Question

The line segment joining the points (3, −1) and (−6, 5) is trisected. Find the co-ordinates of the points of trisection.

Answer 1

If a point divides the line joining A(x₁, y₁) and B(x₂, y₂) internally in the ratio m₁ : m₂ (where m₁ = AP and m₂ = PB),

Then the coordinates of that point are,

x = `((m_1 xx x_2) + (m_2 xx x_1)) / (m_1 + m_2)`,

y = `((m_1 xx y_2) + (m_2 xx y_1)) / (m_1 + m_2)`

Given:

A = (3, −1) and B = (−6, 5),

Here, let P and Q trisect AB with P nearer A.

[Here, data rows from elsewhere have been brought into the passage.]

-- pv_equiv track=rewrite | github.com/thomasahle/konkurrence | fb/chap3/stack.py | bf2
-- ===== SOURCE A (Python) =====
-- from typing import List
--
-- def bf2(N: int, R: List[int], A: int, B: int) -> int:
--     import itertools
--     best = 10**12
--     for perm in itertools.combinations(range(1, max(R)+N), N):
--         price = sum(
--                    bool(p < r)*(r - p) * B + # Deflate down to p
--                    bool(p > r)*(p - r) * A   # Inflate up to p
--                    for r, p in zip(R, perm))
--         best = min(best, price)
--     return best
-- ===== SOURCE B (Python) =====
-- def _cost(R, A, B, i, v):
--     # cost of setting position i to value v
--     if i < len(R):
--         r = R[i]
--         if v < r:
--             return (r - v) * B
--         if v > r:
--             return (v - r) * A
--     return 0
--
-- def bf2(N, R, A, B):
--     # DP over positions and candidate values with a running prefix minimum,
--     # O(N * (max(R)+N)) instead of enumerating all combinations.
--     if N == 0:
--         return 0
--     hi = max(R) + N - 1          # candidate values are 1..hi
--     if hi < N:
--         return 10**12            # no strictly increasing length-N sequence fits
--     prev = [0] * (hi + 1)        # prev[v] = min cost of first i positions, all values <= v
--     for i in range(N):
--         pm = [None]
--         run = None
--         for v, pv in enumerate(prev[:-1], start=1):
--             c = None if pv is None else pv + _cost(R, A, B, i, v)
--             if c is not None and (run is None or c < run):
--                 run = c
--             pm.append(run)
--         prev = pm
--     return min(10**12, prev[hi])
-- ===== Notes on version B (the rewrite author's own statement) =====
-- stated objective: faster
-- what changed: Replaces exhaustive enumeration of all strictly increasing N-tuples from range(1, max(R)+N) (itertools.combinations) by a dynamic program over positions and candidate values with a running prefix minimum; intended as asymptotically faster (measured: A timed out at n=16 where B returned, so no ratio could be read at a common size).
import Mathlib
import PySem

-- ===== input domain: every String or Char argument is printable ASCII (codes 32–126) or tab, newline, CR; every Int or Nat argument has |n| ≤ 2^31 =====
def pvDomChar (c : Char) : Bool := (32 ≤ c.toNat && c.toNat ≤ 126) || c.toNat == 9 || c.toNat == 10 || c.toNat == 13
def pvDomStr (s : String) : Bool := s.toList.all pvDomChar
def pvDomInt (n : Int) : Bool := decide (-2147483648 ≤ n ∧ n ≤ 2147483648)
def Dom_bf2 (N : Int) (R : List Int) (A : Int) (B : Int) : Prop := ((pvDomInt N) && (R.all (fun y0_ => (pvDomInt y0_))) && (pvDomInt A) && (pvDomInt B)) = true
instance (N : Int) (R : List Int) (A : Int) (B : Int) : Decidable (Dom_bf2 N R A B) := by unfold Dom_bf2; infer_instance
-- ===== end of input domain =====

-- B replaces A's exhaustive enumeration of all strictly increasing N-tuples by a
-- value-indexed dynamic program with a running prefix minimum (intended as faster;
-- measured: A timed out at n=16 where B returned, so no same-size ratio was read).

-- ===== PORT A =====
-- itertools.combinations(xs, k) in lexicographic order (as lists)
def pvCombos : List Int → Nat → List (List Int)
  | _, 0 => [[]]
  | [], _ + 1 => []
  | x :: xs, k + 1 =>
    -- itertools.combinations(pool, r) yields nothing at all when r > len(pool)
    if xs.length < k then []
    else (pvCombos xs k).map (fun c => x :: c) ++ pvCombos xs (k + 1)
termination_by xs k => xs.length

⇒ Point P: AP : PB = 1 : 2,

So m₁ = 1, m₂ = 2

xP = `((1 xx x_2) + (2 xx x_1)) / (1 + 2)`

xP = `(1 xx (−6) + 2 xx 3) / 3`

xP = `(−6 + 6) / 3`

∴ xP = 0

yP = `((1 xx y_2) + (2 xx y_1)) / 3`

yP = `(1 xx 5 + 2 xx (−1)) / 3`

yP = `(5 − 2) / 3`

∴ yP = 1

So P = (0, 1)

⇒ Point Q: AQ : QB = 2 : 1,

So m₁ = 2, m₂ = 1

xQ = `((2 xx x_2) + (1 xx x_1)) / (2 + 1)`

xQ = `(2 xx (−6) + 1 xx 3)/3`

xQ = `(−12 + 3) / 3`

∴ xQ = −3

yQ = `((2 xx y_2) + (1 xx y_1))/3`

yQ = `(2 xx 5 + 1 xx (−1)) / 3`

yQ = `(10 − 1)/3`

∴ yQ = 3

So Q = (−3, 3)

Hence, the Points of trisection are P = (0, 1) and Q = (−3, 3).